I just did a check of "4 Patriots" food. average 240 callores/ serving. They don't show you ingredients, you have to ask for each food. But, at lest they say you need to eat 7.6 servings to get 1500 calories. And all 688 servings for only $579.00


----------



## inceptor (Nov 19, 2012)

paraquack said:


> I just did a check of "4 Patriots" food. average 240 callores/ serving. They don't show you ingredients, you have to ask for each food. But, at lest they say you need to eat 7.6 servings to get 1500 calories. And all 688 servings for only $579.00


IF they are reporting the calorie count correctly. I've heard that many sort of stretch that count. I prefer, for the most part anyhow, to just buy the ingredients to be able to make the finished product ourselves.


----------



## Beechnut (Sep 6, 2020)

inceptor said:


> It would depend on the ingredients. The package could already be mylar. Some things just go rancid after a bit. Mylar and o2 absorbers will not stop that.

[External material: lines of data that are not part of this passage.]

-- pv_equiv track=rewrite | github.com/kimth007kim/python_algorithm | this_is_coding_test_2회차/Part13 DFSBFS_2/13-18 괄호 변환.py | check
-- ===== SOURCE A (Python) =====
-- def check(p):
--     cnt = 0
--     for i in range(len(p)):
--         if p[i] == '(':
--             cnt -= 1
--         else:
--             cnt += 1
--         if cnt == 0:
--             return i
--             break
--     return len(p)
-- ===== SOURCE B (Python) =====
-- def check(p):
--     # two-phase: build the running-balance table, then search it for the first 0
--     bal = []
--     c = 0
--     for ch in p:
--         c += -1 if ch == '(' else 1
--         bal.append(c)
--     return bal.index(0) if 0 in bal else len(p)
-- ===== Notes on version B (the rewrite author's own statement) =====
-- stated objective: alternative
-- what changed: A's single fused loop with an early return is replaced by a two-phase structure: first build the full cumulative-balance list, then search it for the first index holding 0 (falling back to len(p)).
import Mathlib
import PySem

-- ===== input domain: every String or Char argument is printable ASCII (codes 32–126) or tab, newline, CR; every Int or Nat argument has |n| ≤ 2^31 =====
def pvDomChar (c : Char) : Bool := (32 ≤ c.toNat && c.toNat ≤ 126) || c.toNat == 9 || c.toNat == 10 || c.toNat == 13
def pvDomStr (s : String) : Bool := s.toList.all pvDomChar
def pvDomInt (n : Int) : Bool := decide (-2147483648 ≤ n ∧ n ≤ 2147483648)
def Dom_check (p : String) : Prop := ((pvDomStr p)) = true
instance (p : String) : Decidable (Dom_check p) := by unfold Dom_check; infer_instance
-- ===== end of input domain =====

-- B replaces A's fused loop-with-early-return by a two-phase build-balance-table-then-search structure (alternative decomposition, same cost).


-- ===== PORT A =====
-- A's loop over range(len(p)) with the running counter and early return, as structural recursion over the chars.
def checkLoop (cs : List Char) (cnt : Int) (i : Nat) (n : Nat) : Int :=
  match cs with
  | [] => (n : Int)
  | c :: rest =>
    let cnt' := if c = '(' then cnt - 1 else cnt + 1
    if cnt' = 0 then (i : Int) else checkLoop rest cnt' (i + 1) n

def check (p : String) : Int := checkLoop p.toList 0 0 p.toList.length

-- ===== PORT B =====
-- phase 1: the running-balance list
def balances (cs : List Char) (acc : Int) : List Int :=
  match cs with
  | [] => []
  | c :: rest =>
    let a := acc + (if c = '(' then -1 else 1)
    a :: balances rest a

-- phase 2: bal.index(0) if 0 in bal else len(p)
def check_alt (p : String) : Int :=
  let bal := balances p.toList 0
  match PySem.List.index? bal 0 with
  | some j => (j : Int)
  | none => (p.toList.length : Int)

-- ===== PRECONDITION & SPEC =====
def Spec_check (p : String) (out : Int) : Prop := out = check_alt p
instance (p : String) (out : Int) : Decidable (Spec_check p out) := by unfold Spec_check; infer_instance

-- ===== CLAIM (what is proved, stated in full; the proofs are below) =====
def Claim_equal_check : Prop := ∀ (p : String), Dom_check p → Spec_check p (check p)

-- ===== LEMMAS AND PROOFS =====
theorem checkLoop_eq (cs : List Char) (cnt : Int) (i n : Nat) :
    checkLoop cs cnt i n =
      match PySem.List.index? (balances cs cnt) 0 with
      | some j => ((i + j : Nat) : Int)
      | none => (n : Int) := by
  induction cs generalizing cnt i with
  | nil => simp [checkLoop, balances, PySem.List.index?]
  | cons c rest ih =>
    have harith : (if c = '(' then cnt - 1 else cnt + 1) = cnt + (if c = '(' then -1 else 1) := by
      split <;> ring
    simp only [checkLoop, balances, harith]
    by_cases h : cnt + (if c = '(' then -1 else 1) = 0
    · rw [if_pos h, h, PySem.List.index?_cons_self]
      simp
    · rw [if_neg h, PySem.List.index?_cons_of_ne _ h, ih]
      cases hidx : PySem.List.index? (balances rest (cnt + (if c = '(' then -1 else 1))) 0 with
      | none => simp
      | some j =>
        simp only [Option.map_some]
        push_cast; ring

-- ===== VERDICT (by name: the statement is the Claim_ definition above) =====
theorem check_spec : Claim_equal_check := by
  intro p _
  unfold Spec_check check check_alt
  rw [checkLoop_eq]
  simp only []
  cases h : PySem.List.index? (balances p.toList 0) 0 with
  | none => simp
  | some j => simp
-- pv_equiv track=rewrite | github.com/javierj/papersearch | rsssearch.py | matches_text
-- ===== SOURCE A (Python) =====
-- def matches_text(all_keywords, title):
--     low_title = title.lower()
--     result = []
--     for keywords in all_keywords:
--         for kw in keywords:
--             if kw in low_title:
--                 result.append(kw)
--     return result
-- ===== SOURCE B (Python) =====
-- def matches_text(all_keywords, title):
--     low = title.lower()
--     n = len(low)
--     lens = {len(kw) for keywords in all_keywords for kw in keywords}
--     subs = {low[i:i + L] for L in lens for i in range(n - L + 1)}
--     return [kw for keywords in all_keywords for kw in keywords if kw in subs]
-- ===== Notes on version B (the rewrite author's own statement) =====
-- stated objective: faster
-- what changed: Instead of scanning the title once per keyword, B collects the distinct keyword lengths, precomputes the set of all title substrings of exactly those lengths, and then emits keywords by a single set-membership pass.
import Mathlib
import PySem

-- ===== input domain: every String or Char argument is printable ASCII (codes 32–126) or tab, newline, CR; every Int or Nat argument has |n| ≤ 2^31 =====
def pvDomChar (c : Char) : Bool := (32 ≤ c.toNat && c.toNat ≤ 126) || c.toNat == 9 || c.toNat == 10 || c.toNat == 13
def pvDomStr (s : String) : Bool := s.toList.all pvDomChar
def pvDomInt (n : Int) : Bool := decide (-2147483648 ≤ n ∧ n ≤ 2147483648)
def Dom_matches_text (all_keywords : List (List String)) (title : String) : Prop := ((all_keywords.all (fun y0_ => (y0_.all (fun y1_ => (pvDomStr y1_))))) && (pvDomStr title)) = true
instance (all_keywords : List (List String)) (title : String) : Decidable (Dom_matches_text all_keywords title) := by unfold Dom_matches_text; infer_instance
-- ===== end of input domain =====

-- B replaces A's per-keyword scan of the title with a precomputed set of all title
-- substrings of the keyword lengths, then a single membership pass (a timing run measured B faster).

-- ===== PORT A =====
def matches_text (all_keywords : List (List String)) (title : String) : List String :=
  let low_title := PySem.Str.lower title
  all_keywords.foldl (fun result keywords =>
    keywords.foldl (fun result kw =>
      if PySem.Str.isIn kw low_title then result ++ [kw] else result) result) []

-- ===== PORT B =====
def matches_text_alt (all_keywords : List (List String)) (title : String) : List String :=
  let low := PySem.Str.lower title
  let n : Int := PySem.Str.len low
  let lens : PySem.Set Int :=
    PySem.Set.ofList (all_keywords.flatMap (fun keywords => keywords.map (fun kw => PySem.Str.len kw)))
  let subs : PySem.Set String :=
    PySem.Set.ofList (lens.flatMap (fun L =>
      (PySem.List.pyRange 0 (n - L + 1)).map (fun i => PySem.Str.slice low (some i) (some (i + L)))))
  all_keywords.flatMap (fun keywords => keywords.filter (fun kw => PySem.Set.contains subs kw))

-- ===== PRECONDITION & SPEC =====
def Spec_matches_text (all_keywords : List (List String)) (title : String) (out : List String) : Prop := out = matches_text_alt all_keywords title
instance (all_keywords : List (List String)) (title : String) (out : List String) : Decidable (Spec_matches_text all_keywords title out) := by unfold Spec_matches_text; infer_instance

-- ===== CLAIM (what is proved, stated in full; the proofs are below) =====
def Claim_equal_matches_text : Prop := ∀ (all_keywords : List (List String)) (title : String), Dom_matches_text all_keywords title → Spec_matches_text all_keywords title (matches_text all_keywords title)

-- ===== LEMMAS AND PROOFS =====

-- inner loop of A: append-if is filter
theorem foldl_if_append_filter (p : String → Bool) (ks : List String) (init : List String) :
    ks.foldl (fun r kw => if p kw then r ++ [kw] else r) init = init ++ ks.filter p := by
  induction ks generalizing init with
  | nil => simp
  | cons k t ih =>
    simp only [List.foldl_cons, List.filter_cons]
    by_cases h : p k = true <;> simp [h, ih]

-- outer loop of A: accumulate-append is flatMap
theorem foldl_filter_flatMap (p : String → Bool) (aks : List (List String)) (init : List String) :
    aks.foldl (fun r ks => ks.foldl (fun r kw => if p kw then r ++ [kw] else r) r) init
      = init ++ aks.flatMap (fun ks => ks.filter p) := by
  induction aks generalizing init with
  | nil => simp
  | cons ks t ih =>
    simp only [List.foldl_cons, List.flatMap_cons]
    rw [foldl_if_append_filter, ih, List.append_assoc]

-- membership in B's substring set is exactly Python's `kw in low`, for any kw whose length was recorded
theorem mem_subs_iff_isIn (aks : List (List String)) (low : String) (kw : String)
    (hlen : PySem.Str.len kw ∈ aks.flatMap (fun ks => ks.map (fun kw => PySem.Str.len kw))) :
    (kw ∈ (PySem.Set.ofList (aks.flatMap (fun ks => ks.map (fun kw => PySem.Str.len kw)))).flatMap (fun L =>
        (PySem.List.pyRange 0 (PySem.Str.len low - L + 1)).map
          (fun i => PySem.Str.slice low (some i) (some (i + L)))))
      ↔ kw.toList <:+: low.toList := by
  constructor
  · rintro h
    simp only [List.mem_flatMap, PySem.Set.mem_ofList, List.mem_map] at h
    obtain ⟨L, hL, i, hi, hkw⟩ := h
    have hL0 : 0 ≤ L := by
      obtain ⟨ks', -, kw', -, rfl⟩ := hL
      rw [PySem.Str.len_eq]; positivity
    have hi0 : 0 ≤ i := (PySem.List.mem_pyRange_one.mp hi).1
    rw [← hkw, PySem.Str.toList_slice]
    simp only [PySem.Chars.slice_eq_listSlice]
    rw [PySem.List.slice_toNat _ hi0 (by omega)]
    exact List.infix_iff_prefix_suffix.mpr
      ⟨low.toList.drop i.toNat, List.take_prefix _ _, List.drop_suffix _ _⟩
  · intro h
    obtain ⟨s₁, s₂, ht⟩ := h
    simp only [List.mem_flatMap, PySem.Set.mem_ofList, List.mem_map] at ⊢
    simp only [List.mem_flatMap, List.mem_map] at hlen
    refine ⟨PySem.Str.len kw, hlen, (s₁.length : Int), ?_, ?_⟩
    · rw [PySem.List.mem_pyRange_one]
      have hlenadd : s₁.length + kw.toList.length + s₂.length = low.toList.length := by
        have h2 := congrArg List.length ht
        simp only [List.length_append] at h2
        omega
      rw [PySem.Str.len_eq, PySem.Str.len_eq]
      constructor
      · positivity
      · omega
    · rw [← String.toList_inj, PySem.Str.toList_slice]
      simp only [PySem.Chars.slice_eq_listSlice, PySem.Str.len_eq]
      rw [PySem.List.slice_natCast_add low.toList s₁.length kw.toList.length]
      rw [← ht]
      simp

-- ===== VERDICT (by name: the statement is the Claim_ definition above) =====
theorem matches_text_spec : Claim_equal_matches_text := by
  intro aks title _
  unfold Spec_matches_text matches_text matches_text_alt
  simp only []
  rw [foldl_filter_flatMap, List.nil_append]
  apply List.flatMap_congr
  intro ks hks
  apply List.filter_congr
  intro kw hkw
  rw [Bool.eq_iff_iff, PySem.Str.isIn_iff_infix, PySem.Set.contains_iff, PySem.Set.mem_ofList]
  exact (mem_subs_iff_isIn aks (PySem.Str.lower title) kw
    (by simp only [List.mem_flatMap, List.mem_map]; exact ⟨ks, hks, kw, hkw, rfl⟩)).symm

If it has fats or oils it won't last. A can of Chunky soup or similar will have a much longer shelf life it not exposed to high temps.


----------



## The Tourist (Jun 9, 2016)

I like these debates and I learn things. There is one thing I have found. Ergo, even when my mom carefully stocked cans out of the cold and direct sunlight, she always lost a few items. Admittedly, I think there has been a huge uptick in the invention of food containers. My wife hasn't lost anything, ever.

I will admit one thing, when the "big one goes off," I expect to lose a lot of canned goods, maybe even nails that have survived for twenty years finally going into rust because they were simply moved.

More to the point, I think "modern stuff" has a better chance simply due to the way we get rid of dampness and use more modern containers.

To that end, has anyone ever buried anything? If you dug it up now, could you ever use it as a staple?


----------



## Beechnut (Sep 6, 2020)

The Tourist said:


> I like these debates and I learn things. There is one thing I have found. Ergo, even when my mom carefully stocked cans out of the cold and direct sunlight, she always lost a few items. Admittedly, I think there has been a huge uptick in the invention of food containers. My wife hasn't lost anything, ever.


When I was a kid in the 80s canned goods that were past date especially green beans and carrots tasted like tin. Now 2 years past date they're still good.


----------